Afin de prolonger une ligne de métro, la régie des transports (BVG) creuse depuis la fin de l’été un immense tunnel, en partie sous la célèbre avenue Unter den Linden. Des travaux qui dureront sept ans et généreront pas moins de 120 000 m3 de déblais. « De quoi remplir un million de baignoires », souligne la BVG. Et dans cette zone où le trafic est particulièrement dense, l’option d’un transport par la route est rapidement écartée, car jugée impossible. « Cela aurait paralysé totalement la circulation », affirme Christian Chitralla, porte-parole de la BVG. De fait, pas moins de 12000 trajets en camions auraient été nécessaires pour charrier ces imposants volumes de sable et de boue. D’où l’idée de substituer le fluvial au routier. Pour y parvenir, l’État fédéral et le Land de Berlin, qui financent les travaux, ont mis un million d’euros supplémentaire sur la table, afin de développer une infrastructure ad hoc. Sur les bords de la Spree, un quai de 80 m de long et 9 m de large sort ainsi de terre, à proximité du chantier. La mairie met également à disposition un vaste de terrain, qui jouxte le quai. Ce jardin public de 3 ha est transformé en zone de stockage pour les flux entrants et sortants. Car les péniches ne convoient pas seulement des gravats. « Elles apportent aussi une partie des matériaux de construction, notamment les voussoirs, les segments en béton utilisés pour réaliser le gros œuvre du tunnel, ajoute Christian Chitralla.

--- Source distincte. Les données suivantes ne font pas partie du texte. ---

-- pv_equiv track=rewrite | github.com/YiweiHan/advent-of-code | 2021/day22/day22.py | proc_x
-- ===== SOURCE A (Python) =====
-- from itertools import pairwise
--
-- def step_in_bounds(s, dim, dim_end, idx):
--     return s[idx[0]] <= dim <= s[idx[1]] or s[idx[0]] <= dim_end <= s[idx[1]]
--
-- def filter_steps(steps, dim, dim_end, idx):
--     return [s for s in steps if step_in_bounds(s, dim, dim_end, idx)]
--
-- def proc_x(args):
--     all_y, all_z, rev_steps, x, x_end = args
--     count = 0
--     filtered_steps_x = filter_steps(rev_steps, x, x_end-1, (1, 2))
--     for y, y_end in pairwise(all_y):
--         filtered_steps_y = filter_steps(filtered_steps_x, y, y_end-1, (3, 4))
--         for z, z_end in pairwise(all_z):
--             filtered_steps_z = filter_steps(filtered_steps_y, z, z_end-1, (5, 6))
--             if filtered_steps_z and filtered_steps_z[0][0]:
--                 count += (x_end - x) * (y_end - y) * (z_end - z)
--     return count
-- ===== SOURCE B (Python) =====
-- def proc_x(args):
--     all_y, all_z, rev_steps, x, x_end = args
--     xe = x_end - 1
--     y_slabs = list(enumerate(zip(all_y, all_y[1:])))
--     z_slabs = list(enumerate(zip(all_z, all_z[1:])))
--     # paint the (y,z) cell grid back-to-front: earlier steps overwrite later ones,
--     # so each cell ends holding the on/off value of its topmost covering step
--     grid = {}
--     for s in reversed(rev_steps):
--         if s[1] <= x <= s[2] or s[1] <= xe <= s[2]:
--             for iy, (y, y_end) in y_slabs:
--                 if s[3] <= y <= s[4] or s[3] <= y_end - 1 <= s[4]:
--                     for iz, (z, z_end) in z_slabs:
--                         if s[5] <= z <= s[6] or s[5] <= z_end - 1 <= s[6]:
--                             grid[(iy, iz)] = s[0]
--     count = 0
--     for iy, (y, y_end) in y_slabs:
--         for iz, (z, z_end) in z_slabs:
--             if grid.get((iy, iz)):
--                 count += (x_end - x) * (y_end - y) * (z_end - z)
--     return count
-- ===== Notes on version B (the rewrite author's own statement) =====
-- stated objective: faster
-- what changed: Instead of re-filtering the step list per x-slab, per y-slab and again per (y,z) cell and reading the head of the surviving list, B paints a dict over (y,z) cell indices by iterating the steps once in reverse order so earlier (topmost) steps overwrite later ones, then sums the volumes of cells whose stored on/off value is truthy.
import Mathlib
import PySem

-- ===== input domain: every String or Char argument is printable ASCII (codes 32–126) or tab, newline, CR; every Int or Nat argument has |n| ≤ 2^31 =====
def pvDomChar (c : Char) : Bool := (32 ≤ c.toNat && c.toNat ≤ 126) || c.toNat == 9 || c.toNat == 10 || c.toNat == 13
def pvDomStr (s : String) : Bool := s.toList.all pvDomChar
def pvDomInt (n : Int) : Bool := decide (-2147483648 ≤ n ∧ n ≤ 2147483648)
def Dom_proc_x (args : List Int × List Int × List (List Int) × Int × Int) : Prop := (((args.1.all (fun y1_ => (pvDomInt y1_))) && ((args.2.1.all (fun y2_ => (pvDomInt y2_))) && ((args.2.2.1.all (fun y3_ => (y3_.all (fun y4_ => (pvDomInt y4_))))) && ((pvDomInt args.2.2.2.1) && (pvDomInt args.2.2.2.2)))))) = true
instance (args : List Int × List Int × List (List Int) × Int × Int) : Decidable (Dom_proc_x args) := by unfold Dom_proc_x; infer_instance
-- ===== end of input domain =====

-- B replaces A's per-cell rescans of the step list by painting the (y,z)-cell grid once,
-- back-to-front over the steps, so each cell ends holding its topmost covering step's on/off
-- value (return-value equivalence on step rows of length ≥ 7, where A raises no IndexError).

-- step field i (0 ≤ i ≤ 6); default 0 is never used under Pre_ (rows have length ≥ 7)
def pyG (s : List Int) (i : Int) : Int := PySem.List.pyGetD s i 0

-- ===== PORT A =====
def step_in_bounds (s : List Int) (dim dimEnd : Int) (i j : Int) : Bool :=
  (decide (pyG s i ≤ dim) && decide (dim ≤ pyG s j)) ||
  (decide (pyG s i ≤ dimEnd) && decide (dimEnd ≤ pyG s j))

def filter_steps (steps : List (List Int)) (dim dimEnd : Int) (i j : Int) : List (List Int) :=
  steps.filter (fun s => step_in_bounds s dim dimEnd i j)

def proc_x (args : List Int × List Int × List (List Int) × Int × Int) : Int :=
  let all_y := args.1
  let all_z := args.2.1
  let rev_steps := args.2.2.1
  let x := args.2.2.2.1
  let x_end := args.2.2.2.2
  let filtered_steps_x := filter_steps rev_steps x (x_end - 1) 1 2
  (all_y.zip all_y.tail).foldl (fun count yp =>
    let filtered_steps_y := filter_steps filtered_steps_x yp.1 (yp.2 - 1) 3 4
    (all_z.zip all_z.tail).foldl (fun count zp =>
      let filtered_steps_z := filter_steps filtered_steps_y zp.1 (zp.2 - 1) 5 6
      if (match filtered_steps_z.head? with
          | some s => pyG s 0 != 0
          | none => false) then
        count + (x_end - x) * (yp.2 - yp.1) * (zp.2 - zp.1)
      else count) count) 0

-- ===== PORT B =====
def proc_x_alt (args : List Int × List Int × List (List Int) × Int × Int) : Int :=
  let all_y := args.1
  let all_z := args.2.1
  let rev_steps := args.2.2.1
  let x := args.2.2.2.1
  let x_end := args.2.2.2.2
  let xe := x_end - 1
  let y_slabs := PySem.List.enumerate (all_y.zip (all_y.drop 1)) 0
  let z_slabs := PySem.List.enumerate (all_z.zip (all_z.drop 1)) 0
  let grid : PySem.Dict (Int × Int) Int :=
    rev_steps.reverse.foldl (fun d s =>
      if (decide (pyG s 1 ≤ x) && decide (x ≤ pyG s 2)) ||
         (decide (pyG s 1 ≤ xe) && decide (xe ≤ pyG s 2)) then
        y_slabs.foldl (fun d iyp =>
          if (decide (pyG s 3 ≤ iyp.2.1) && decide (iyp.2.1 ≤ pyG s 4)) ||
             (decide (pyG s 3 ≤ iyp.2.2 - 1) && decide (iyp.2.2 - 1 ≤ pyG s 4)) then
            z_slabs.foldl (fun d izp =>
              if (decide (pyG s 5 ≤ izp.2.1) && decide (izp.2.1 ≤ pyG s 6)) ||
                 (decide (pyG s 5 ≤ izp.2.2 - 1) && decide (izp.2.2 - 1 ≤ pyG s 6)) then
                d.insert (iyp.1, izp.1) (pyG s 0)
              else d) d
          else d) d
      else d) PySem.Dict.empty
  y_slabs.foldl (fun count iyp =>
    z_slabs.foldl (fun count izp =>
      if (match grid.get? (iyp.1, izp.1) with
          | some v => v != 0
          | none => false) then
        count + (x_end - x) * (iyp.2.2 - iyp.2.1) * (izp.2.2 - izp.2.1)
      else count) count) 0

-- ===== PRECONDITION & SPEC =====
-- pvRaisesIB: Python's `s[i] <= dim <= s[j] or s[i] <= dim_end <= s[j]` raises IndexError
-- (short-circuit: s[j] is only reached when s[i] <= dim or s[i] <= dim_end holds)
def pvRaisesIB (s : List Int) (dim dimEnd : Int) (i j : Int) : Prop :=
  (s.length : Int) ≤ i ∨ ((s.length : Int) ≤ j ∧ (pyG s i ≤ dim ∨ pyG s i ≤ dimEnd))
-- pvInB: the value of that test when it does not raise (then the default-0 reads are unreachable)
def pvInB (s : List Int) (dim dimEnd : Int) (i j : Int) : Bool :=
  (decide (pyG s i ≤ dim) && decide (dim ≤ pyG s j)) ||
  (decide (pyG s i ≤ dimEnd) && decide (dimEnd ≤ pyG s j))

-- Pre_ excludes exactly the inputs on which A raises IndexError: some step row is too short
-- for a bounds test that the filter cascade actually evaluates on it.
def Pre_proc_x (args : List Int × List Int × List (List Int) × Int × Int) : Prop :=
  ∀ s ∈ args.2.2.1,
    ¬ pvRaisesIB s args.2.2.2.1 (args.2.2.2.2 - 1) 1 2 ∧
    (pvInB s args.2.2.2.1 (args.2.2.2.2 - 1) 1 2 = true →
      ∀ yp ∈ args.1.zip args.1.tail,
        ¬ pvRaisesIB s yp.1 (yp.2 - 1) 3 4 ∧
        (pvInB s yp.1 (yp.2 - 1) 3 4 = true →
          ∀ zp ∈ args.2.1.zip args.2.1.tail, ¬ pvRaisesIB s zp.1 (zp.2 - 1) 5 6))
instance (args : List Int × List Int × List (List Int) × Int × Int) : Decidable (Pre_proc_x args) := by unfold Pre_proc_x pvRaisesIB pvInB; infer_instance

def pvWitness_proc_x : (List Int × List Int × List (List Int) × Int × Int) :=
  ([0, 2, 3], [0, 2], [[1, 0, 1, 0, 4, 0, 4], [0, 0, 9, 0, 9, 0, 9]], 0, 1)

def Spec_proc_x (args : List Int × List Int × List (List Int) × Int × Int) (out : Int) : Prop := out = proc_x_alt args
instance (args : List Int × List Int × List (List Int) × Int × Int) (out : Int) : Decidable (Spec_proc_x args out) := by unfold Spec_proc_x; infer_instance

-- ===== CLAIM (what is proved, stated in full; the proofs are below) =====
def Claim_equal_proc_x : Prop := ∀ (args : List Int × List Int × List (List Int) × Int × Int), Dom_proc_x args → Pre_proc_x args → Spec_proc_x args (proc_x args)

-- ===== LEMMAS AND PROOFS =====


-- common form of both counts: per (y,z) cell, test the head of one fused filter of the steps
def commonCount (ay az : List Int) (steps : List (List Int)) (x xend : Int) : Int :=
  (ay.zip ay.tail).foldl (fun count yp =>
    (az.zip az.tail).foldl (fun count zp =>
      if (match (steps.filter (fun s =>
            ((decide (pyG s 5 ≤ zp.1) && decide (zp.1 ≤ pyG s 6)) ||
             (decide (pyG s 5 ≤ zp.2 - 1) && decide (zp.2 - 1 ≤ pyG s 6))) &&
            (((decide (pyG s 3 ≤ yp.1) && decide (yp.1 ≤ pyG s 4)) ||
              (decide (pyG s 3 ≤ yp.2 - 1) && decide (yp.2 - 1 ≤ pyG s 4))) &&
             ((decide (pyG s 1 ≤ x) && decide (x ≤ pyG s 2)) ||
              (decide (pyG s 1 ≤ xend - 1) && decide (xend - 1 ≤ pyG s 2)))))).head? with
          | some s => pyG s 0 != 0
          | none => false) then
        count + (xend - x) * (yp.2 - yp.1) * (zp.2 - zp.1)
      else count) count) 0


theorem zwrite_get? (Z : List (Int × (Int × Int))) (zc : (Int × Int) → Bool) (iy i j v : Int)
    (d : PySem.Dict (Int × Int) Int) :
    (Z.foldl (fun d izp => if zc izp.2 then d.insert (iy, izp.1) v else d) d).get? (i, j)
    = if iy = i ∧ Z.any (fun izp => izp.1 == j && zc izp.2) then some v else d.get? (i, j) := by
  induction Z generalizing d with
  | nil => simp
  | cons a t ih =>
    simp only [List.foldl_cons, ih, List.any_cons]
    by_cases h1 : iy = i <;> by_cases h2 : (t.any fun izp => izp.1 == j && zc izp.2) = true <;>
      by_cases h3 : zc a.2 = true <;> by_cases h4 : a.1 = j <;>
      simp [h1, h2, h3, h4, PySem.Dict.get?_insert, Prod.ext_iff] <;> intros <;> simp_all

theorem ywrite_get? (Y Z : List (Int × (Int × Int))) (yc zc : (Int × Int) → Bool) (i j v : Int)
    (d : PySem.Dict (Int × Int) Int) :
    (Y.foldl (fun d iyp =>
        if yc iyp.2 then
          Z.foldl (fun d izp => if zc izp.2 then d.insert (iyp.1, izp.1) v else d) d
        else d) d).get? (i, j)
    = if (Y.any fun iyp => iyp.1 == i && yc iyp.2) ∧ (Z.any fun izp => izp.1 == j && zc izp.2)
      then some v else d.get? (i, j) := by
  induction Y generalizing d with
  | nil => simp
  | cons a t ih =>
    simp only [List.foldl_cons, ih, List.any_cons]
    by_cases h1 : (t.any fun iyp => iyp.1 == i && yc iyp.2) = true <;>
      by_cases h2 : (Z.any fun izp => izp.1 == j && zc izp.2) = true <;>
      by_cases h3 : yc a.2 = true <;> by_cases h4 : a.1 = i <;>
      simp [h1, h2, h3, h4, zwrite_get?]

theorem grid_get? (t : List (List Int)) (xc : List Int → Bool) (yc zc : List Int → (Int × Int) → Bool)
    (Y Z : List (Int × (Int × Int))) (i j : Int) (val : List Int → Int) :
    (t.foldr (fun s d =>
        if xc s then
          Y.foldl (fun d iyp =>
            if yc s iyp.2 then
              Z.foldl (fun d izp => if zc s izp.2 then d.insert (iyp.1, izp.1) (val s) else d) d
            else d) d
        else d) PySem.Dict.empty).get? (i, j)
    = (t.filter (fun s => (Z.any fun izp => izp.1 == j && zc s izp.2) &&
        ((Y.any fun iyp => iyp.1 == i && yc s iyp.2) && xc s))).head?.map val := by
  induction t with
  | nil => simp [PySem.Dict.empty, PySem.Dict.get?]
  | cons s t ih =>
    simp only [List.foldr_cons, List.filter_cons]
    by_cases hx : xc s = true
    · rw [if_pos hx, ywrite_get?]
      by_cases h1 : (Y.any fun iyp => iyp.1 == i && yc s iyp.2) = true <;>
        by_cases h2 : (Z.any fun izp => izp.1 == j && zc s izp.2) = true <;>
        simp [hx, h1, h2, ih]
    · simp [hx, ih]

theorem any_enumerate_eq (P : List (Int × Int)) (k : Int) (a : Int × Int)
    (h : (k, a) ∈ PySem.List.enumerate P 0) (c : (Int × Int) → Bool) :
    ((PySem.List.enumerate P 0).any fun p => p.1 == k && c p.2) = c a := by
  rw [PySem.List.mem_enumerate_iff] at h
  obtain ⟨m, hm, hma⟩ := h
  simp only [Prod.ext_iff] at hma
  have hk : k = 0 + (m:Int) := hma.1
  have haP : a = P[m] := Prod.ext hma.2.1 hma.2.2
  rw [Bool.eq_iff_iff, List.any_eq_true]
  constructor
  · rintro ⟨p, hp, hpk⟩
    rw [PySem.List.mem_enumerate_iff] at hp
    obtain ⟨n, hn, rfl⟩ := hp
    simp only [Bool.and_eq_true, beq_iff_eq] at hpk
    have hnm : n = m := by omega
    subst hnm
    rw [haP]
    exact hpk.2
  · intro hc
    refine ⟨(k, a), ?_, by simp [hc]⟩
    rw [PySem.List.mem_enumerate_iff]
    exact ⟨m, hm, by simp [hk, haP]⟩


theorem foldl_enumerate_snd (P : List (Int × Int)) (H : Int → (Int × Int) → Int) (init : Int) :
    (PySem.List.enumerate P 0).foldl (fun c p => H c p.2) init = P.foldl H init := by
  conv_rhs => rw [← PySem.List.map_snd_enumerate (xs := P) (s := 0)]
  rw [List.foldl_map]

theorem A_eq (ay az : List Int) (steps : List (List Int)) (x xend : Int) :
    proc_x (ay, az, steps, x, xend) = commonCount ay az steps x xend := by
  simp only [proc_x, filter_steps, step_in_bounds, List.filter_filter, commonCount]

theorem B_eq (ay az : List Int) (steps : List (List Int)) (x xend : Int) :
    proc_x_alt (ay, az, steps, x, xend) = commonCount ay az steps x xend := by
  simp only [proc_x_alt, List.drop_one, List.foldl_reverse, commonCount]
  rw [← foldl_enumerate_snd]
  apply PySem.List.foldl_congr_mem
  intro c iyp hy
  rw [← foldl_enumerate_snd]
  apply PySem.List.foldl_congr_mem
  intro c2 izp hz
  rw [grid_get? steps
    (fun s => (decide (pyG s 1 ≤ x) && decide (x ≤ pyG s 2)) ||
              (decide (pyG s 1 ≤ xend - 1) && decide (xend - 1 ≤ pyG s 2)))
    (fun s p => (decide (pyG s 3 ≤ p.1) && decide (p.1 ≤ pyG s 4)) ||
                (decide (pyG s 3 ≤ p.2 - 1) && decide (p.2 - 1 ≤ pyG s 4)))
    (fun s p => (decide (pyG s 5 ≤ p.1) && decide (p.1 ≤ pyG s 6)) ||
                (decide (pyG s 5 ≤ p.2 - 1) && decide (p.2 - 1 ≤ pyG s 6)))
    (PySem.List.enumerate (ay.zip ay.tail) 0) (PySem.List.enumerate (az.zip az.tail) 0)
    iyp.1 izp.1 (fun s => pyG s 0)]
  rw [List.filter_congr (fun s _ => by
    rw [any_enumerate_eq (az.zip az.tail) izp.1 izp.2 (by simpa using hz)
          (fun p => (decide (pyG s 5 ≤ p.1) && decide (p.1 ≤ pyG s 6)) ||
                    (decide (pyG s 5 ≤ p.2 - 1) && decide (p.2 - 1 ≤ pyG s 6))),
        any_enumerate_eq (ay.zip ay.tail) iyp.1 iyp.2 (by simpa using hy)
          (fun p => (decide (pyG s 3 ≤ p.1) && decide (p.1 ≤ pyG s 4)) ||
                    (decide (pyG s 3 ≤ p.2 - 1) && decide (p.2 - 1 ≤ pyG s 4)))])]
  cases (steps.filter _).head? <;> simp

theorem proc_eq (args : List Int × List Int × List (List Int) × Int × Int) :
    proc_x args = proc_x_alt args := by
  obtain ⟨ay, az, steps, x, xend⟩ := args
  rw [A_eq, B_eq]


-- ===== VERDICT (by name: the statement is the Claim_ definition above) =====
theorem proc_x_spec : Claim_equal_proc_x := by
  intro args _ _
  unfold Spec_proc_x
  exact proc_eq args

Afin d’avoir suffisamment de place pour les équipements de chantier, on a même déplacé un monument dédié à Karl Marx et Friedrich Engels. » Au total, 250 000 t de matériels transiteront par cette plate-forme, soit 500 péniches. De quoi remplacer 8 900 poids lourds pour les flux entrants. « C’est aussi une façon de réduire les émissions de CO2 et la pollution sonore », ajoute le porte-parole, sans toutefois donner de précision chiffrée. La régie des transports laisse par ailleurs entendre qu’elle est prête à concéder sa plate-forme fluviale à un autre opérateur après la fin du creusement du tunnel en 2019. Idéalement situé, le quai pourrait notamment servir à évacuer les déchets ménagers.

Une option peu réaliste

Une option séduisante sur le papier, mais qui a peu de chances d’aboutir, selon Julius Menge, chargé de la planification des transports commerciaux auprès du Sénat de Berlin. En cause, la situation particulière de Berlin où le trafic routier est relativement fluide. Il faut dire que 48 % des ménages ne possèdent pas de voiture, un record national. « Étant donné qu’il y a peu de difficultés sur la route, le recours à la voie fluvial n’apparaît pas comme une absolue nécessité », note Julius Menge. Plusieurs expériences pilotes ont d’ailleurs déjà été menées, mais sans succès. « Transférer des ordures ménagères sur une barge, cela implique au moins une étape de manutention supplémentaire et donc des coûts. L’entreprise de ramassage des déchets a jugé que cette option n’était tout simplement pas rentable », poursuit l’expert. Autre frein, l’intense circulation de bateaux durant la saison estivale, qui laisse peu de place aux barges de fret. D’autant que le tourisme est la priorité affichée de l’équipe municipale. Après la réunification dans les années quatre-vingt-dix, les voies fluviales avaient ainsi déjà joué un rôle prépondérant lors de la construction du nouveau quartier gouvernemental. Mais l’essai n’a pas été transformé: sitôt les travaux finis, les barges ont à nouveau déserté les canaux du centre-ville. Un scénario qui, selon toute vraisemblance, devrait se répéter. Surtout que d’après plusieurs observateurs, le volontarisme actuel de la municipalité pour développer l’infrastructure fluviale liée au chantier du métro, masque un manque d’engagement sur le long terme. La chambre de commerce dénonce ainsi de graves lacunes dans l’entretien des canaux, dont l’état serait « déplorable »: « La Spree ressemble à un parcours d’obstacle », déplore Christian Wiesenhütter, le directeur adjoint de l’organisme.